**PROBLEM DETAILS**: Your task is to copy each line of the material that includes "ofList".

**RECORD EXCERPTS**:
------------------------------------

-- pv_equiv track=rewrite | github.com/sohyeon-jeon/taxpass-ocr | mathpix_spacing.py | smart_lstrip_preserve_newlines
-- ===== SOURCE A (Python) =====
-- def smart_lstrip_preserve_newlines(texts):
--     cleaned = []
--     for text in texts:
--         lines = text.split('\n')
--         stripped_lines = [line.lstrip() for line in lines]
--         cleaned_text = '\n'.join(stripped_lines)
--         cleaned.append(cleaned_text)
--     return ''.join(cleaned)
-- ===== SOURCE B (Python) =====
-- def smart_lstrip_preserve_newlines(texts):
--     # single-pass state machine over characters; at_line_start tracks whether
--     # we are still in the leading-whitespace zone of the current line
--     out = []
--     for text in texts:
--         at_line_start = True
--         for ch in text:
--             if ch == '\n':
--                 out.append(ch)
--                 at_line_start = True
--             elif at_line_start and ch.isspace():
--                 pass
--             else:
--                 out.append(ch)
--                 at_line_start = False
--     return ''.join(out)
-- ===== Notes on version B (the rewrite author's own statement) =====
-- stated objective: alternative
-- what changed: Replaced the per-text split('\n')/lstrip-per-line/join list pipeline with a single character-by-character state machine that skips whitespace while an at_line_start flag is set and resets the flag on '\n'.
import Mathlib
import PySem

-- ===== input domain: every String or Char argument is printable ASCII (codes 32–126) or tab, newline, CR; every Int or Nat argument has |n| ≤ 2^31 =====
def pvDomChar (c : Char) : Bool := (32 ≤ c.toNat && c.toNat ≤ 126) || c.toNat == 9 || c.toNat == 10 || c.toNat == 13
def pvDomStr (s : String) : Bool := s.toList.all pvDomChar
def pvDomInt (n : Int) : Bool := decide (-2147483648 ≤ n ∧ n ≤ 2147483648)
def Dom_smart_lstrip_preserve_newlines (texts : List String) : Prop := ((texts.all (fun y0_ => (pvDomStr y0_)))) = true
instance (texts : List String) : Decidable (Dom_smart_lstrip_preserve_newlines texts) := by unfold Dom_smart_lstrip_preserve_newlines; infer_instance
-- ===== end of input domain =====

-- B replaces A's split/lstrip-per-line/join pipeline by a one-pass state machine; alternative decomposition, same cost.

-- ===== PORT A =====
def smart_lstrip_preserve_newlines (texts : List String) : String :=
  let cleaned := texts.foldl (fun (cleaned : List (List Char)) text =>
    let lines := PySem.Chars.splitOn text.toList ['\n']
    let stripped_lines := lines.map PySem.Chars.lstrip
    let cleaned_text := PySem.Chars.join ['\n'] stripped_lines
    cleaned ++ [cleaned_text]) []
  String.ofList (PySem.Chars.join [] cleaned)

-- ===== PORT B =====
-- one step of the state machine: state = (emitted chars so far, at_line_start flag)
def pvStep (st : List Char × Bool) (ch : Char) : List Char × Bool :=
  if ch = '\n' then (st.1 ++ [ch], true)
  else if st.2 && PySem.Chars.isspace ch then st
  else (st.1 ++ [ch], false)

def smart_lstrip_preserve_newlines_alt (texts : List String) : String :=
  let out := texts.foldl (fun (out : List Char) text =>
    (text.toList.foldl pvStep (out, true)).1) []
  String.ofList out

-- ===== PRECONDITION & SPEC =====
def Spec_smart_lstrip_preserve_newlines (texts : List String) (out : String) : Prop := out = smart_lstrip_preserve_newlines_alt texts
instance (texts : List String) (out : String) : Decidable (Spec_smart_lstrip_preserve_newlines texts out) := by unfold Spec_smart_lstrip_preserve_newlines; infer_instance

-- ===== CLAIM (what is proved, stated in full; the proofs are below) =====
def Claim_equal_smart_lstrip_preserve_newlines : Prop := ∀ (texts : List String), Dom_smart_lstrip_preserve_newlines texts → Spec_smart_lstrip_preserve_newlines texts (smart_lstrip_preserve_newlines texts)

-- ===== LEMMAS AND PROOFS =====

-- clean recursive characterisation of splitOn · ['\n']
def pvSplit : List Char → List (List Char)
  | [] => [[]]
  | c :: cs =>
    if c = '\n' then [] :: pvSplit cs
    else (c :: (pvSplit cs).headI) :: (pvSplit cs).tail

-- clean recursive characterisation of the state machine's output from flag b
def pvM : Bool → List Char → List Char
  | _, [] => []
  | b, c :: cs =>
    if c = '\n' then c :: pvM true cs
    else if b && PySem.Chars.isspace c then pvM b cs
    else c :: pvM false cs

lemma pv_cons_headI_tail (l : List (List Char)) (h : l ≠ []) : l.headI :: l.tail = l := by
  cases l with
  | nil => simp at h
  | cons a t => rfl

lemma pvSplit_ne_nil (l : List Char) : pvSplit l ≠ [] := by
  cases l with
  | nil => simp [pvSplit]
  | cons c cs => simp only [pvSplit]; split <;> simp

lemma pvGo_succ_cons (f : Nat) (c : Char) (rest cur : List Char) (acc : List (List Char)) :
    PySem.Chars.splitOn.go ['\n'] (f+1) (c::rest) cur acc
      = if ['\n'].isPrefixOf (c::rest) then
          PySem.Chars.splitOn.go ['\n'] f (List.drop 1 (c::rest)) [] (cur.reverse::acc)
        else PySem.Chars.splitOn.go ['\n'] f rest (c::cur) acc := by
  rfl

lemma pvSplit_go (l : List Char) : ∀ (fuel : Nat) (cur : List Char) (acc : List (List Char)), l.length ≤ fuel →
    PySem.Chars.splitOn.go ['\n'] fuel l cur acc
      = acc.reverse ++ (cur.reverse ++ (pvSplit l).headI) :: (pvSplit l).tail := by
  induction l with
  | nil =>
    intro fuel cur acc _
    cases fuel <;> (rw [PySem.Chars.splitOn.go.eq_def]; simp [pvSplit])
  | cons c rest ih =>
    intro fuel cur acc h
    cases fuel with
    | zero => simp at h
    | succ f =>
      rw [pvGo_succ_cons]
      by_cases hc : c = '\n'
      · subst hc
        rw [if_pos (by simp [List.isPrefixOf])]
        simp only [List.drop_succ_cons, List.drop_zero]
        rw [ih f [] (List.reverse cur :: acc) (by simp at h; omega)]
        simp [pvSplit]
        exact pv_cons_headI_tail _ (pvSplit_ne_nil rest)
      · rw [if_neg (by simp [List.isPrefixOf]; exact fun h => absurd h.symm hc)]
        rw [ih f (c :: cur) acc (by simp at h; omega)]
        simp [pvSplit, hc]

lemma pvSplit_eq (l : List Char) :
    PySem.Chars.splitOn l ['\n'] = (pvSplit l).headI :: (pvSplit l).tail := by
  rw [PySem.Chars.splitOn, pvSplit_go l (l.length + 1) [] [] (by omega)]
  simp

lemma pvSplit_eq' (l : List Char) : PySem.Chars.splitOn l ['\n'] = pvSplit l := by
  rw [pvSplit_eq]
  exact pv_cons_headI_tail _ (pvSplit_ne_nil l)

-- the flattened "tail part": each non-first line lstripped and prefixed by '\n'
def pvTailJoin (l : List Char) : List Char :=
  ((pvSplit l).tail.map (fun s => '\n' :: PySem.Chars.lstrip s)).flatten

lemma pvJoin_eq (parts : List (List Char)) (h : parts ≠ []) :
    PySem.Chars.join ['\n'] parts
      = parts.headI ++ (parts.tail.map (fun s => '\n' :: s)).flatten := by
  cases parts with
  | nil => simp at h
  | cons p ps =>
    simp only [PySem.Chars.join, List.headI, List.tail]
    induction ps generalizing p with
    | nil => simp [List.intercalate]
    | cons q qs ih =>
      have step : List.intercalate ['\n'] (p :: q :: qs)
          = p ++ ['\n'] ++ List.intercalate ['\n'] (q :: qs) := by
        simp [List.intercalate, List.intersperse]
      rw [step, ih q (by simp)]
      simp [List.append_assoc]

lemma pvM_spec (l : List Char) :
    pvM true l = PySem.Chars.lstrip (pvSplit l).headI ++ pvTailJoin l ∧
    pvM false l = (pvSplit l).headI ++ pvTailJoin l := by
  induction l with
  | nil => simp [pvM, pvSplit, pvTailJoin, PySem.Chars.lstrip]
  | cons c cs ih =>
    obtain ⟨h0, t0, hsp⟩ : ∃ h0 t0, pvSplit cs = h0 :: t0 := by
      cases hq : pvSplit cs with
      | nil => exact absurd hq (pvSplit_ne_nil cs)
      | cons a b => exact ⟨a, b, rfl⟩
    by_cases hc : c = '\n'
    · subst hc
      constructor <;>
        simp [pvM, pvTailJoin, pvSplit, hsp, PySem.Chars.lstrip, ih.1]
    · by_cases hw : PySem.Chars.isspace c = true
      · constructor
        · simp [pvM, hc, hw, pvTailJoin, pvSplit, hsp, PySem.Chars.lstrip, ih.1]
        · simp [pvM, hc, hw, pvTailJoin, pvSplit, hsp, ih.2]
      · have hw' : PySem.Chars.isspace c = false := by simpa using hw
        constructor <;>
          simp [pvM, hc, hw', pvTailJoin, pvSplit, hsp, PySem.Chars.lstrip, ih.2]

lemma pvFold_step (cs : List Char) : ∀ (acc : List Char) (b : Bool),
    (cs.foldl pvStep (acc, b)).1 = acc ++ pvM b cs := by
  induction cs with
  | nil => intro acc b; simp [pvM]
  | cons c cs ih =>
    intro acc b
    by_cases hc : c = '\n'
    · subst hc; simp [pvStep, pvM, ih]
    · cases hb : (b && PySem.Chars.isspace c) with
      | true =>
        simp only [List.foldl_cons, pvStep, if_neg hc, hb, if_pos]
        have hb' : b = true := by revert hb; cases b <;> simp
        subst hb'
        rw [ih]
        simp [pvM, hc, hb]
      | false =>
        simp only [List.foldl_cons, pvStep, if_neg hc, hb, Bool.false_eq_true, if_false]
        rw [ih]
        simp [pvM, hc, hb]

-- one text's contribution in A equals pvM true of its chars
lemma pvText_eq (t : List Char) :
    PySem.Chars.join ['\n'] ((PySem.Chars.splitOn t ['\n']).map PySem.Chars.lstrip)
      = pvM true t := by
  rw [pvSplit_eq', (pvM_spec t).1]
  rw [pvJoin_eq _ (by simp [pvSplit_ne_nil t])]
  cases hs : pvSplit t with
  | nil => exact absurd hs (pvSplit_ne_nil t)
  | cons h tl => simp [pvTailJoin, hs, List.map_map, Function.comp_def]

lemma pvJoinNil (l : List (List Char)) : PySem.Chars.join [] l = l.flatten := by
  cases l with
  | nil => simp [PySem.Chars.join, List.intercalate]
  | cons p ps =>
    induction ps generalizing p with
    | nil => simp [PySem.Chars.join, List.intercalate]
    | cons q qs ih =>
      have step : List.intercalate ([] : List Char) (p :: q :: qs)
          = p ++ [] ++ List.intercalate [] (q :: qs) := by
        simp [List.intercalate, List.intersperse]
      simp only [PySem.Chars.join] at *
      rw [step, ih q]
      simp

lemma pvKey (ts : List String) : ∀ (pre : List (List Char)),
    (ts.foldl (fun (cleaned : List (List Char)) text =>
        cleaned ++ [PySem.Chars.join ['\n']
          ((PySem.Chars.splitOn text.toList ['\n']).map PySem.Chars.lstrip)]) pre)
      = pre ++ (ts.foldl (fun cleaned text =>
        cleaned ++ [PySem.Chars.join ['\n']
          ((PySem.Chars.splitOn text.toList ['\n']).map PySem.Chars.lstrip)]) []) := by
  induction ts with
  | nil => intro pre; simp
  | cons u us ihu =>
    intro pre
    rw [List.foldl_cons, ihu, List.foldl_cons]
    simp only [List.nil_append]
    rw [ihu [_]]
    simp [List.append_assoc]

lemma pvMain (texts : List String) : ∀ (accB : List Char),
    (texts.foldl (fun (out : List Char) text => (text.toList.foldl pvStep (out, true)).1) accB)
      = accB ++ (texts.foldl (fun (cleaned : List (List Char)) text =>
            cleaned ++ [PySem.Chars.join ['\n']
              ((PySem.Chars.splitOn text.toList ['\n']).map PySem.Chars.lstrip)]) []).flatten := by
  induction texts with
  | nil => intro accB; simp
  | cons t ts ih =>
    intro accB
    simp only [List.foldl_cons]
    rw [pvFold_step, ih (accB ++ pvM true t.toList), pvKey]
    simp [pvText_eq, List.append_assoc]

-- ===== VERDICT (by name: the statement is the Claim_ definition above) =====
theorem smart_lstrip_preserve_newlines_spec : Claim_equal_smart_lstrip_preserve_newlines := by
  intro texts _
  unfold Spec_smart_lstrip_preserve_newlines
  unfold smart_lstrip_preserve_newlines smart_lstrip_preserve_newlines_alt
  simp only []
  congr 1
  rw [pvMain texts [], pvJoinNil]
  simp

------------------------------------

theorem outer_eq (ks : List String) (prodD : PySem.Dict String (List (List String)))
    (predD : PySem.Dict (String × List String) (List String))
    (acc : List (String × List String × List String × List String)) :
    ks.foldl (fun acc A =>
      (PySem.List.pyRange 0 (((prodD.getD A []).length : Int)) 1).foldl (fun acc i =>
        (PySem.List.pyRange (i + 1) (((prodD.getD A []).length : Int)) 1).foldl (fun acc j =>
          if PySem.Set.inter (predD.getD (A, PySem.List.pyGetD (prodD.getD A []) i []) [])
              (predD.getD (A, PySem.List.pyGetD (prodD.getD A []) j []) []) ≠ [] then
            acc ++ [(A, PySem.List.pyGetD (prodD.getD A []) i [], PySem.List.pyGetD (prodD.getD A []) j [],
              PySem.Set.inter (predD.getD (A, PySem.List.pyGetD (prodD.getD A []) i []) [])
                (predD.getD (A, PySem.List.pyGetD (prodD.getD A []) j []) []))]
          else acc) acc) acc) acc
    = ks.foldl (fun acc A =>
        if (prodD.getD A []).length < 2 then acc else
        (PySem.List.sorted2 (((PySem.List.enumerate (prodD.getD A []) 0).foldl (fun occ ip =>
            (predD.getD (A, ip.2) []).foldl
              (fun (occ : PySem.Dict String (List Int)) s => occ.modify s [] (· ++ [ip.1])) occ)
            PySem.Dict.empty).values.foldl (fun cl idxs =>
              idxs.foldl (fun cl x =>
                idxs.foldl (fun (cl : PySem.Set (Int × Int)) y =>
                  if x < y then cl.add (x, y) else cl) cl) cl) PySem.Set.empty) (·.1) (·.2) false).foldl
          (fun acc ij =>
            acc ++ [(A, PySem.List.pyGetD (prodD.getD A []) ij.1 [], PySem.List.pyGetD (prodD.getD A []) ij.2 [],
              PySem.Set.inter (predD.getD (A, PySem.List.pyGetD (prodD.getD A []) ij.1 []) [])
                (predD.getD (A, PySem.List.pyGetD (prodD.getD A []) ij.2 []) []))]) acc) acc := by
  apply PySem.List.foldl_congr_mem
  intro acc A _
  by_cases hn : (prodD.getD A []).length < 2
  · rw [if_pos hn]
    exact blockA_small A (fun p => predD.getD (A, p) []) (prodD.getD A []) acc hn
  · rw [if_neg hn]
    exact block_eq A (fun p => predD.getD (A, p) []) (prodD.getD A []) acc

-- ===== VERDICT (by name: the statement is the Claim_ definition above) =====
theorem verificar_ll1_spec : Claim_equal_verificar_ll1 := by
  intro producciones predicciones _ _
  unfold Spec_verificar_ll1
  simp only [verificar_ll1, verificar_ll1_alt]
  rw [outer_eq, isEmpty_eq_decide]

------------------------------------

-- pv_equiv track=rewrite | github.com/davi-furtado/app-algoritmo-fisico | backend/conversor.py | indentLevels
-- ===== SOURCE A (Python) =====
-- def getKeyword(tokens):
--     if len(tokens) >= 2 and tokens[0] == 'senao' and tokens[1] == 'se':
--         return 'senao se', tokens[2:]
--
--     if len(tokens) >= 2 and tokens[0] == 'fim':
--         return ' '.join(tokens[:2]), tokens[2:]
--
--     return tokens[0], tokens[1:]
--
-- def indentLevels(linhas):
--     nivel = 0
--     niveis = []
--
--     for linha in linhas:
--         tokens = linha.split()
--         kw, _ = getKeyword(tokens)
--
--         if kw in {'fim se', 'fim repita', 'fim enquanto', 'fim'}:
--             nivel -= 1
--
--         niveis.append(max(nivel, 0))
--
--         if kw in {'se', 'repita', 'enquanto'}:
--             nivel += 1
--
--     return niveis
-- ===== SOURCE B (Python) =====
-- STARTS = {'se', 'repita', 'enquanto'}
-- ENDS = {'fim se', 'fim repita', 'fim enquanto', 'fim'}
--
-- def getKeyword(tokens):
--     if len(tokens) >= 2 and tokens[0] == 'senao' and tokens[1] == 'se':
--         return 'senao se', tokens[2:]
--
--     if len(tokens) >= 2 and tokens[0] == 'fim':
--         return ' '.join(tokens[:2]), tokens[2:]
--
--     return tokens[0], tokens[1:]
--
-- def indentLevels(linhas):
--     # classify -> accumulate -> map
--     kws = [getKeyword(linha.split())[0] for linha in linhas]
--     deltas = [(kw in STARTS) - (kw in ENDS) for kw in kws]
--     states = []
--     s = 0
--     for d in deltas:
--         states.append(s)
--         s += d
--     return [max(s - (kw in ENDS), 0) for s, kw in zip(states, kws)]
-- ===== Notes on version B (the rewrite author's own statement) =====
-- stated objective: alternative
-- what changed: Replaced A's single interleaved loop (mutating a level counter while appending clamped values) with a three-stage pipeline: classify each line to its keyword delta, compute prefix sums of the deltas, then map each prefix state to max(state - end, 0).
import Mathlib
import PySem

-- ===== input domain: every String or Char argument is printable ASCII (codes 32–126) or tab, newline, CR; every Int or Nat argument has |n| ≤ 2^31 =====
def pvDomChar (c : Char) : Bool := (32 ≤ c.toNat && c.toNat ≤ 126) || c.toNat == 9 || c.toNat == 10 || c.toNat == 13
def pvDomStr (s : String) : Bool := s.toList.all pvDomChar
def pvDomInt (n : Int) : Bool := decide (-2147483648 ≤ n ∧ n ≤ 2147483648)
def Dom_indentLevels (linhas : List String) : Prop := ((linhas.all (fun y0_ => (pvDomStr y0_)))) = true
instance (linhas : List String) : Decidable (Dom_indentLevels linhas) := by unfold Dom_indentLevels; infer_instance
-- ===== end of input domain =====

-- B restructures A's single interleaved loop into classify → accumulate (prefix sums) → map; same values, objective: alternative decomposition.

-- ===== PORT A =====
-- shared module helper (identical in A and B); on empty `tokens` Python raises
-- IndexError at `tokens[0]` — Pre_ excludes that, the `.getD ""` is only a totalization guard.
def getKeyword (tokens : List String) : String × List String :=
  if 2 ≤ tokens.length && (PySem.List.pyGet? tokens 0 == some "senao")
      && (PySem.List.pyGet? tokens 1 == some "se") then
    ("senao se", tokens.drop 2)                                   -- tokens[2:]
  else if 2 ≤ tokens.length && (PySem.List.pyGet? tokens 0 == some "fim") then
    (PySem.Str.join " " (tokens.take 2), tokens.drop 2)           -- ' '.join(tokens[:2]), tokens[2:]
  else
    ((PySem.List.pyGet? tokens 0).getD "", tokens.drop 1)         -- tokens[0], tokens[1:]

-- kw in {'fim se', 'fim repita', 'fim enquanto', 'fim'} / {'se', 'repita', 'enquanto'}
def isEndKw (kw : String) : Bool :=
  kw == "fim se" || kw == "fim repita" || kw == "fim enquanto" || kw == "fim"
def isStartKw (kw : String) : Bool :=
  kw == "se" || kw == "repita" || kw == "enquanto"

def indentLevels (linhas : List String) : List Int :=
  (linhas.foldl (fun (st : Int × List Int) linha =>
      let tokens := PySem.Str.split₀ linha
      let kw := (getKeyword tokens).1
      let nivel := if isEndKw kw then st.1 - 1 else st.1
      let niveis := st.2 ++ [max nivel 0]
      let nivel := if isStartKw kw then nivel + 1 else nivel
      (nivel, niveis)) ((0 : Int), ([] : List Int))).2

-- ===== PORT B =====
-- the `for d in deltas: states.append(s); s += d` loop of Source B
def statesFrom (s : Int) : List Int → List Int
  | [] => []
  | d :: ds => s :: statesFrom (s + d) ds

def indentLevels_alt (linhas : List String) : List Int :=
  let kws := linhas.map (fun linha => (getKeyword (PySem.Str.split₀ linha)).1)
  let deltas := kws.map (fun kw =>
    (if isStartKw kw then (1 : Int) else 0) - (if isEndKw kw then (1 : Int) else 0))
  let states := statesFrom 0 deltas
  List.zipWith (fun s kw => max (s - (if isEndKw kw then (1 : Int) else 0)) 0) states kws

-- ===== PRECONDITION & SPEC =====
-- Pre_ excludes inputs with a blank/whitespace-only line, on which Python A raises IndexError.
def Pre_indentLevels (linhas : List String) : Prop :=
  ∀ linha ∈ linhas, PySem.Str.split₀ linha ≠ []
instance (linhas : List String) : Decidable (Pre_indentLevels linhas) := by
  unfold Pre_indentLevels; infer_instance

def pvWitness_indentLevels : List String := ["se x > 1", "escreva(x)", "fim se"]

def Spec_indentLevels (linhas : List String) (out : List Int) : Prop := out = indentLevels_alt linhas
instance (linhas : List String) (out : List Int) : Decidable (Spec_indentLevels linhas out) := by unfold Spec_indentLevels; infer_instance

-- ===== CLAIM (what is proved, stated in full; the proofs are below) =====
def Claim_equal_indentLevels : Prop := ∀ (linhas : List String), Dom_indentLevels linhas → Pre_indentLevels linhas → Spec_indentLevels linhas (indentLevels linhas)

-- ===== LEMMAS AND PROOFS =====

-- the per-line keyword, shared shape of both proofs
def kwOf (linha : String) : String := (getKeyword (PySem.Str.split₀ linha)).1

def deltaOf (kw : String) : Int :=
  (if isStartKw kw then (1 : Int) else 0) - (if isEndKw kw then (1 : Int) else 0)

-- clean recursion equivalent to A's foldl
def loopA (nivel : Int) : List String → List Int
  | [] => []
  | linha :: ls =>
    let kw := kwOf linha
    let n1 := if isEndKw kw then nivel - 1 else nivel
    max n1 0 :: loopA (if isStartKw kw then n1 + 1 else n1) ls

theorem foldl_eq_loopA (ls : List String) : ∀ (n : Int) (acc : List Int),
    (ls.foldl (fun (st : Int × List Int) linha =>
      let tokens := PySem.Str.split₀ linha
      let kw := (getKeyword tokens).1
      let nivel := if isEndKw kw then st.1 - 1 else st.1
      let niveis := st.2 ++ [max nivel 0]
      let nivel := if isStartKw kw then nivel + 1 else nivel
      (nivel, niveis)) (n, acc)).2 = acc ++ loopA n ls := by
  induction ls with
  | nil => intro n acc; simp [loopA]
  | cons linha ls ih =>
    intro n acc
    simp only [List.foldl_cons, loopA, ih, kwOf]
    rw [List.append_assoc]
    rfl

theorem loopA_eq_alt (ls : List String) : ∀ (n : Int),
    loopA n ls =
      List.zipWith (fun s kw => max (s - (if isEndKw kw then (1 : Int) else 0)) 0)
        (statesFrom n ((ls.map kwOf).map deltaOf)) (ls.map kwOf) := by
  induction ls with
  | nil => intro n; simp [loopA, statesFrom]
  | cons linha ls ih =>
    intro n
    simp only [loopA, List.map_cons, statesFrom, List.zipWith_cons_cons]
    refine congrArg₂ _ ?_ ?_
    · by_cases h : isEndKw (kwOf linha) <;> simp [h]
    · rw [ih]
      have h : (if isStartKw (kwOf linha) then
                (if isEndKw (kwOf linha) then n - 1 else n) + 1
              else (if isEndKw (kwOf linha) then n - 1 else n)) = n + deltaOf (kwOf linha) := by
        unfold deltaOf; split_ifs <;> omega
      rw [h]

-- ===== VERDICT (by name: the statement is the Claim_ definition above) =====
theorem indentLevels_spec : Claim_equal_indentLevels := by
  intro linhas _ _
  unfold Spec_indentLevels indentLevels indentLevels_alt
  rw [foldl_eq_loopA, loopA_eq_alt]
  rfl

------------------------------------

**ANSWER AREA**:
  String.ofList (PySem.Chars.join [] cleaned)
  String.ofList out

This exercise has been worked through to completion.